set_option maxHeartbeats 1600000 in
theorem passA (t : Nat) (d : PySem.Dict Int Int) (S : Int) (fuel : Nat) (a0 b0 : Int)
    (ht : cnt d S = t) (ht1 : 1 ≤ t) (hS : 2 ≤ S)
    (hsupp : Supp d) (hkeys : ∀ x ∈ d.keys, x ≤ S) (hpos : ∀ x, 0 ≤ cnt d x)
    (hfuel : t < fuel) :
    ∃ d', solveLoopA fuel d S a0 b0 =
        solveLoopA (fuel - t) d' ((PySem.List.max? d'.keys (fun x => x)).getD 0)
          (PySem.Int.floordiv S 2) (PySem.Int.floordiv (S-1) 2)
      ∧ (∀ x, cnt d' x = cnt d x + t * (if x = PySem.Int.floordiv S 2 then 1 else 0)
            + t * (if x = PySem.Int.floordiv (S-1) 2 then 1 else 0)
            - t * (if x = S then 1 else 0))
      ∧ Supp d' ∧ (∀ x ∈ d'.keys, x ≤ S) ∧ (∀ x, 0 ≤ cnt d' x) ∧ cnt d' S = 0 := by
  induction t generalizing d fuel a0 b0 with
  | zero => omega
  | succ t' ih =>
    obtain ⟨f, rfl⟩ : ∃ f, fuel = f + 1 := ⟨fuel - 1, by omega⟩
    have h2 : PySem.Int.floordiv S 2 = S / 2 :=
      PySem.Int.floordiv_eq_ediv_of_pos (by norm_num)
    have hb2 : PySem.Int.floordiv (S-1) 2 = (S-1) / 2 :=
      PySem.Int.floordiv_eq_ediv_of_pos (by norm_num)
    have hane : ¬ PySem.Int.floordiv S 2 = 0 := by rw [h2]; omega
    have hnea : S ≠ PySem.Int.floordiv S 2 := by rw [h2]; omega
    have hneb : S ≠ PySem.Int.floordiv (S-1) 2 := by rw [hb2]; omega
    have hcS := cnt_stepD d S hS S
    rw [if_neg hnea, if_neg hneb, if_pos rfl] at hcS
    rw [solveLoopA_succ f d S a0 b0 hane]
    by_cases hz : (stepD d S).getD S 0 = 0
    · -- the last copy of S was just split: t' = 0, delete S and recompute the max
      have hz' : cnt (stepD d S) S = 0 := hz
      have ht0 : t' = 0 := by push_cast at ht; omega
      subst ht0
      rw [if_pos hz]
      refine ⟨(stepD d S).erase S, by norm_num, ?_, ?_, ?_, ?_, ?_⟩
      · intro x
        have hc := cnt_stepD d S hS x
        rw [cnt_erase]
        by_cases hxS : x = S
        · subst hxS
          simp only [if_pos rfl, if_neg hnea, if_neg hneb]
          push_cast
          omega
        · rw [if_neg hxS]
          rw [if_neg hxS] at hc ⊢
          push_cast
          split_ifs at hc ⊢ <;> omega
      · intro x
        rw [mem_keys_erase, cnt_erase]
        by_cases hxS : x = S
        · subst hxS; simp
        · rw [if_neg hxS]
          exact ⟨fun ⟨h, _⟩ => (supp_stepD d S hS hsupp hpos x hxS).mp h,
                 fun h => ⟨(supp_stepD d S hS hsupp hpos x hxS).mpr h, hxS⟩⟩
      · intro x hx
        rcases (mem_keys_erase _ _ _).mp hx with ⟨hx1, _⟩
        rcases (mem_keys_stepD d S x).mp hx1 with h | h | h | h
        · omega
        · omega
        · omega
        · exact hkeys x h
      · intro x
        rw [cnt_erase]
        split_ifs with h
        · omega
        · have hc := cnt_stepD d S hS x
          have := hpos x
          rw [if_neg h] at hc
          split_ifs at hc <;> omega
      · rw [cnt_erase, if_pos rfl]
    · -- more copies of S remain: count went down by one, max is still S
      rw [if_neg hz]
      have hz' : cnt (stepD d S) S ≠ 0 := hz
      have ht1' : 1 ≤ t' := by push_cast at ht; omega
      have hsupp' : Supp (stepD d S) := by
        intro x
        by_cases hxS : x = S
        · subst hxS
          constructor
          · intro _; omega
          · intro _; rw [mem_keys_stepD]; left; rfl
        · exact supp_stepD d S hS hsupp hpos x hxS
      have hkeys' : ∀ x ∈ (stepD d S).keys, x ≤ S := by
        intro x hx
        rcases (mem_keys_stepD d S x).mp hx with h | h | h | h
        · omega
        · omega
        · omega
        · exact hkeys x h
      have hpos' : ∀ x, 0 ≤ cnt (stepD d S) x := by
        intro x
        by_cases hxS : x = S
        · subst hxS
          omega
        · have hc := cnt_stepD d S hS x
          rw [if_neg hxS] at hc
          have := hpos x
          split_ifs at hc <;> omega
      obtain ⟨d', heq, hcnt, hsupp'', hkeys'', hpos'', hzero''⟩ :=
        ih (stepD d S) f (PySem.Int.floordiv S 2) (PySem.Int.floordiv (S-1) 2)
          (by push_cast at ht ⊢; omega) ht1' hsupp' hkeys' hpos' (by omega)
      refine ⟨d', ?_, ?_, hsupp'', hkeys'', hpos'', hzero''⟩
      · rw [heq, Nat.succ_sub_succ]
      · intro x
        have hc1 := hcnt x
        have hc2 := cnt_stepD d S hS x
        push_cast at hc1 ⊢
        split_ifs at hc1 hc2 ⊢ <;> omega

▸ **Assigned task**
For this exercise, return the material above in full and exactly.

▸ **Problem solution**
set_option maxHeartbeats 1600000 in
theorem passA (t : Nat) (d : PySem.Dict Int Int) (S : Int) (fuel : Nat) (a0 b0 : Int)
    (ht : cnt d S = t) (ht1 : 1 ≤ t) (hS : 2 ≤ S)
    (hsupp : Supp d) (hkeys : ∀ x ∈ d.keys, x ≤ S) (hpos : ∀ x, 0 ≤ cnt d x)
    (hfuel : t < fuel) :
    ∃ d', solveLoopA fuel d S a0 b0 =
        solveLoopA (fuel - t) d' ((PySem.List.max? d'.keys (fun x => x)).getD 0)
          (PySem.Int.floordiv S 2) (PySem.Int.floordiv (S-1) 2)
      ∧ (∀ x, cnt d' x = cnt d x + t * (if x = PySem.Int.floordiv S 2 then 1 else 0)
            + t * (if x = PySem.Int.floordiv (S-1) 2 then 1 else 0)
            - t * (if x = S then 1 else 0))
      ∧ Supp d' ∧ (∀ x ∈ d'.keys, x ≤ S) ∧ (∀ x, 0 ≤ cnt d' x) ∧ cnt d' S = 0 := by
  induction t generalizing d fuel a0 b0 with
  | zero => omega
  | succ t' ih =>
    obtain ⟨f, rfl⟩ : ∃ f, fuel = f + 1 := ⟨fuel - 1, by omega⟩
    have h2 : PySem.Int.floordiv S 2 = S / 2 :=
      PySem.Int.floordiv_eq_ediv_of_pos (by norm_num)
    have hb2 : PySem.Int.floordiv (S-1) 2 = (S-1) / 2 :=
      PySem.Int.floordiv_eq_ediv_of_pos (by norm_num)
    have hane : ¬ PySem.Int.floordiv S 2 = 0 := by rw [h2]; omega
    have hnea : S ≠ PySem.Int.floordiv S 2 := by rw [h2]; omega
    have hneb : S ≠ PySem.Int.floordiv (S-1) 2 := by rw [hb2]; omega
    have hcS := cnt_stepD d S hS S
    rw [if_neg hnea, if_neg hneb, if_pos rfl] at hcS
    rw [solveLoopA_succ f d S a0 b0 hane]
    by_cases hz : (stepD d S).getD S 0 = 0
    · -- the last copy of S was just split: t' = 0, delete S and recompute the max
      have hz' : cnt (stepD d S) S = 0 := hz
      have ht0 : t' = 0 := by push_cast at ht; omega
      subst ht0
      rw [if_pos hz]
      refine ⟨(stepD d S).erase S, by norm_num, ?_, ?_, ?_, ?_, ?_⟩
      · intro x
        have hc := cnt_stepD d S hS x
        rw [cnt_erase]
        by_cases hxS : x = S
        · subst hxS
          simp only [if_pos rfl, if_neg hnea, if_neg hneb]
          push_cast
          omega
        · rw [if_neg hxS]
          rw [if_neg hxS] at hc ⊢
          push_cast
          split_ifs at hc ⊢ <;> omega
      · intro x
        rw [mem_keys_erase, cnt_erase]
        by_cases hxS : x = S
        · subst hxS; simp
        · rw [if_neg hxS]
          exact ⟨fun ⟨h, _⟩ => (supp_stepD d S hS hsupp hpos x hxS).mp h,
                 fun h => ⟨(supp_stepD d S hS hsupp hpos x hxS).mpr h, hxS⟩⟩
      · intro x hx
        rcases (mem_keys_erase _ _ _).mp hx with ⟨hx1, _⟩
        rcases (mem_keys_stepD d S x).mp hx1 with h | h | h | h
        · omega
        · omega
        · omega
        · exact hkeys x h
      · intro x
        rw [cnt_erase]
        split_ifs with h
        · omega
        · have hc := cnt_stepD d S hS x
          have := hpos x
          rw [if_neg h] at hc
          split_ifs at hc <;> omega
      · rw [cnt_erase, if_pos rfl]
    · -- more copies of S remain: count went down by one, max is still S
      rw [if_neg hz]
      have hz' : cnt (stepD d S) S ≠ 0 := hz
      have ht1' : 1 ≤ t' := by push_cast at ht; omega
      have hsupp' : Supp (stepD d S) := by
        intro x
        by_cases hxS : x = S
        · subst hxS
          constructor
          · intro _; omega
          · intro _; rw [mem_keys_stepD]; left; rfl
        · exact supp_stepD d S hS hsupp hpos x hxS
      have hkeys' : ∀ x ∈ (stepD d S).keys, x ≤ S := by
        intro x hx
        rcases (mem_keys_stepD d S x).mp hx with h | h | h | h
        · omega
        · omega
        · omega
        · exact hkeys x h
      have hpos' : ∀ x, 0 ≤ cnt (stepD d S) x := by
        intro x
        by_cases hxS : x = S
        · subst hxS
          omega
        · have hc := cnt_stepD d S hS x
          rw [if_neg hxS] at hc
          have := hpos x
          split_ifs at hc <;> omega
      obtain ⟨d', heq, hcnt, hsupp'', hkeys'', hpos'', hzero''⟩ :=
        ih (stepD d S) f (PySem.Int.floordiv S 2) (PySem.Int.floordiv (S-1) 2)
          (by push_cast at ht ⊢; omega) ht1' hsupp' hkeys' hpos' (by omega)
      refine ⟨d', ?_, ?_, hsupp'', hkeys'', hpos'', hzero''⟩
      · rw [heq, Nat.succ_sub_succ]
      · intro x
        have hc1 := hcnt x
        have hc2 := cnt_stepD d S hS x
        push_cast at hc1 ⊢
        split_ifs at hc1 hc2 ⊢ <;> omega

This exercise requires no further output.